To put it simply, at this point the law is not conclusive.

The legislation has attempted to cover mostly e-mail spam while anticipating future methods of spamming. Most of the cases related to the Spam Act have concerned e-mail, so there has as yet been little definition for contraventions using newer mediums.

Apparently the main concern for BigPond’s lawyers is whether Twitter would be considered a ‘commercial electronic message’.

First, does Twitter count?

 Twitter is a microblog site. That means, everyone has their own feed of blogs <140 characters, and these are only distributed to other people if they choose to subscribe to that blog by RSS, or ‘follow’ the blog.

The key point of contention is s 5(1)(b) of the Spam Act , which essentially states that for the penalties to apply a message must have been sent to and electronic address. This address must be in connection to::

“(i) an e-mail account; or
(ii) an instant messaging account; or
(iii) a telephone account; or
(iv) a similar account.”

Is an RSS compiler a ‘similar account’? Now there’s the problem.

If Twitter is a ‘commercial electronic message’, then would BigPond be contravening the law?

I think that the matter would be more complex, but still defensible.

There are three separate offences::

  1. Unsolicited commercial messages must not be sent. – However s 16(2) allows messages to be sent if prior consent has been given. Schedule 2 s 2 defines this as either expressly given, or reasonably inferrable from conduct or relationships.
    If someone is ‘following’ a Twitter feed, that might be express consent. But it is almost definitely a reasonable conclusion that they wanted to hear from the Twitterer.
  2. Commercial electronic messages must include information about the individual or organisation who authorised the sending of the message. – s 17 clarifies that the organisation sending the message and their contact details must be ‘clearly and accurately’ identified. Arguably the link to a profile from the Twitter message will supply just that.

  3. Commercial electronic messages must contain a functional unsubscribe facility. - This is the trickiest. s 18(1)(c) requires the message to contain a statement that the receiver can unsubscribe. Tough with Twitter’s 140 char limit. It would be up to a court to interpret this, but Twitter already provides options to unsubscribe or block, and with a purposive interpretation I think that would be sufficient.

So Twitter’s probably okay, but what about other websites?

With or without the ‘commercial electronic message’ debate, I think most spaces like blogs, Facebook and Myspace are still okay.

Most of these sites require you to be ‘friends’ before you post on their space, which means you have consented to hear from them. (Private messages on these sites may be a different matter though.) In the case of blogs or publically enabled Facebook walls, not using moderating systems for comments may imply that you have consented to all messages.

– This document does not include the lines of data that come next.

-- ---- A's counting loops, characterized ----

def seqCnt (arr : List Int) (n : Nat) (x : Int) (i j : Nat) : Int :=
  if j < n then
    (if F arr i (j - i) = x then 1 else 0) +
      (if F arr i (j - i) < x then 0 else seqCnt arr n x i (j + 1))
  else 0
termination_by n - j

def totCnt (arr : List Int) (n : Nat) (x : Int) (i : Nat) : Int :=
  if i < n then seqCnt arr n x i i + totCnt arr n x (i + 1) else 0
termination_by n - i

theorem solveInner_spec (arr : List Int) (x : Int) (i : Nat) :
    ∀ j d, i ≤ j →
    (solveInner arr.length (buildSparseTable arr arr.length).1
        (buildSparseTable arr arr.length).2 x i j d).getD x 0 =
      d.getD x 0 + seqCnt arr arr.length x i j := by
  suffices H : ∀ fuel j d, arr.length - j ≤ fuel → i ≤ j →
      (solveInner arr.length (buildSparseTable arr arr.length).1
          (buildSparseTable arr arr.length).2 x i j d).getD x 0 =
        d.getD x 0 + seqCnt arr arr.length x i j by
    exact fun j d h => H (arr.length - j) j d (le_refl _) h
  intro fuel
  induction fuel with
  | zero =>
    intro j d hf hij
    have hlt : ¬ j < arr.length := by omega
    rw [solveInner, if_neg hlt, seqCnt, if_neg hlt]
    omega
  | succ f ihf =>
    intro j d hf hij
    by_cases hlt : j < arr.length
    · have hq : queryGCD i j (buildSparseTable arr arr.length).1
          (buildSparseTable arr arr.length).2 = F arr i (j - i) :=
        query_spec arr arr.length i j hij hlt
      rw [solveInner, if_pos hlt]
      simp only [hq]
      conv_rhs => rw [seqCnt, if_pos hlt]
      by_cases hcur : F arr i (j - i) < x
      · rw [if_pos hcur, PySem.Dict.getD_modify]
        rw [if_neg (by omega : ¬ x = F arr i (j - i)),
            if_neg (by omega : ¬ F arr i (j - i) = x), if_pos hcur]
        simp
      · rw [if_neg hcur]
        rw [ihf (j + 1) _ (by omega) (by omega)]
        rw [PySem.Dict.getD_modify, if_neg hcur]
        by_cases hx : x = F arr i (j - i)
        · subst hx
          rw [if_pos rfl, if_pos rfl]
          omega
        · rw [if_neg hx, if_neg (fun h => hx h.symm)]
          omega
    · rw [solveInner, if_neg hlt, seqCnt, if_neg hlt]
      omega

theorem solveOuter_spec (arr : List Int) (x : Int) :
    ∀ i d,
    (solveOuter arr.length (buildSparseTable arr arr.length).1
        (buildSparseTable arr arr.length).2 x i d).getD x 0 =
      d.getD x 0 + totCnt arr arr.length x i := by
  intro i d
  induction i, d using solveOuter.induct arr.length (buildSparseTable arr arr.length).1
      (buildSparseTable arr arr.length).2 x with
  | case1 i d hlt ih =>
    rw [solveOuter, if_pos hlt, ih, solveInner_spec arr x i i d (le_refl i)]
    conv_rhs => rw [totCnt, if_pos hlt]
    omega
  | case2 i d hlt =>
    rw [solveOuter, if_neg hlt, totCnt, if_neg hlt]
    omega

-- ---- B's counting, characterized ----

def gseq (arr : List Int) (n i j : Nat) : List Int :=
  if j < n then F arr i (j - i) :: gseq arr n i (j + 1) else []
termination_by n - j

theorem gcdRow_eq (arr : List Int) (n i : Nat) :
    ∀ j c, i ≤ j → (i < j → c = F arr i (j - i - 1)) →
      gcdRow arr i n c j = gseq arr n i j := by
  suffices H : ∀ fuel j c, n - j ≤ fuel → i ≤ j → (i < j → c = F arr i (j - i - 1)) →
      gcdRow arr i n c j = gseq arr n i j by
    exact fun j c h1 h2 => H (n - j) j c (le_refl _) h1 h2
  intro fuel
  induction fuel with
  | zero =>
    intro j c hf hij hc
    have hlt : ¬ j < n := by omega
    rw [gcdRow, if_neg hlt, gseq, if_neg hlt]
  | succ f ihf =>
    intro j c hf hij hc
    by_cases hlt : j < n
    · rw [gcdRow, if_pos hlt, gseq, if_pos hlt]
      have hval : (if j = i then arr.getD j 0 else gcdAlt c (arr.getD j 0)) = F arr i (j - i) := by
        by_cases he : j = i
        · subst he
          rw [if_pos rfl]
          have e0 : j - j = 0 := by omega
          rw [e0]
          rfl
        · rw [if_neg he, gcdAlt_eq, hc (by omega)]
          have e : j - i = (j - i - 1) + 1 := by omega
          rw [e]
          show pyGcd (F arr i (j - i - 1)) (arr.getD j 0) = F arr i (j - i - 1 + 1)
          have e2 : i + (j - i - 1) + 1 = j := by omega
          rw [show F arr i (j - i - 1 + 1)
              = pyGcd (F arr i (j - i - 1)) (arr.getD (i + (j - i - 1) + 1) 0) from rfl, e2]
      rw [hval]
      show F arr i (j - i) :: gcdRow arr i n (F arr i (j - i)) (j + 1)
          = F arr i (j - i) :: gseq arr n i (j + 1)
      rw [ihf (j + 1) _ (by omega) (by omega) ?_]
      intro _
      congr 1
      omega
    · rw [gcdRow, if_neg hlt, gseq, if_neg hlt]

def pySeqCount (x : Int) : List Int → Int
  | [] => 0
  | c :: rest => (if c = x then 1 else 0) + (if c < x then 0 else pySeqCount x rest)

theorem scanRow_stepRun (x g : Int) (row : List (Int × Int)) :
    scanRow x (stepRun g row) = (if g = x then 1 else 0) + (if g < x then 0 else scanRow x row) := by
  match row with
  | [] =>
    show scanRow x [(g, 1)] = _
    rw [scanRow]
    split_ifs <;> simp [scanRow] <;> omega
  | (g0, c0) :: rest =>
    rw [stepRun]
    by_cases he : g0 = g
    · rw [if_pos he]
      subst he
      rw [scanRow, scanRow]
      split_ifs <;> omega
    · rw [if_neg he]
      rw [scanRow]
      split_ifs <;> omega

theorem scanRow_compress (x : Int) (gs : List Int) :
    scanRow x (compress gs) = pySeqCount x gs := by
  induction gs with
  | nil => rfl
  | cons g gs ih =>
    show scanRow x (stepRun g (compress gs)) = _
    rw [scanRow_stepRun, ih, pySeqCount]

theorem pySeqCount_gseq (arr : List Int) (n : Nat) (x : Int) (i : Nat) :
    ∀ j, pySeqCount x (gseq arr n i j) = seqCnt arr n x i j := by
  intro j
  induction j using gseq.induct n with
  | case1 j hlt ih =>
    rw [gseq, if_pos hlt, pySeqCount, ih]
    conv_rhs => rw [seqCnt, if_pos hlt]
  | case2 j hlt =>
    rw [gseq, if_neg hlt, seqCnt, if_neg hlt]
    rfl

theorem buildRuns_fold (arr : List Int) (n : Nat) (x : Int) :
    ∀ i t, (buildRuns arr n i).foldl (fun t row => t + scanRow x row) t = t + totCnt arr n x i := by
  intro i
  induction i using buildRuns.induct n with
  | case1 i hlt ih =>
    intro t
    rw [buildRuns, if_pos hlt, List.foldl_cons, ih]
    rw [gcdRow_eq arr n i i 0 (le_refl i) (fun h => absurd h (lt_irrefl i)),
        scanRow_compress, pySeqCount_gseq]
    conv_rhs => rw [totCnt, if_pos hlt]
    ring
  | case2 i hlt =>
    intro t
    rw [buildRuns, if_neg hlt, totCnt, if_neg hlt]
    simp


-- ===== VERDICT (by name: the statement is the Claim_ definition above) =====
theorem solve_spec : Claim_equal_solve := by
  unfold Claim_equal_solve
  intro arr queries _
  show solve arr queries = solve_alt arr queries
  rw [solve, solve_alt]
  rw [PySem.List.foldl_append_singleton_eq_map, PySem.List.foldl_append_singleton_eq_map]
  apply List.map_congr_left
  intro x _
  rw [solveOuter_spec arr x 0 PySem.Dict.empty]
  rw [buildRuns_fold arr arr.length x 0 0]
  simp [PySem.Dict.getD, PySem.Dict.empty, PySem.Dict.get?]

Most companies will use a profile on these sites to post information, which will clearly identify them.

Most sites also have a blocking capability.

The most iffy of these is blog comments, which is bad news for NAB with the complaints about their advertising tactics in August.

That’s my legal rant for the year, if there’s anything you think I’ve missed let me know.

Incidentally, the Australian Law Reform Commission is reviewing Privacy Law. Part of this is a proposal to have specific legislation for direct marketing – specific consent and easier opting out may be part of this. Won’t be in force for a while if at all, but that WOULD rock the boat for marketers.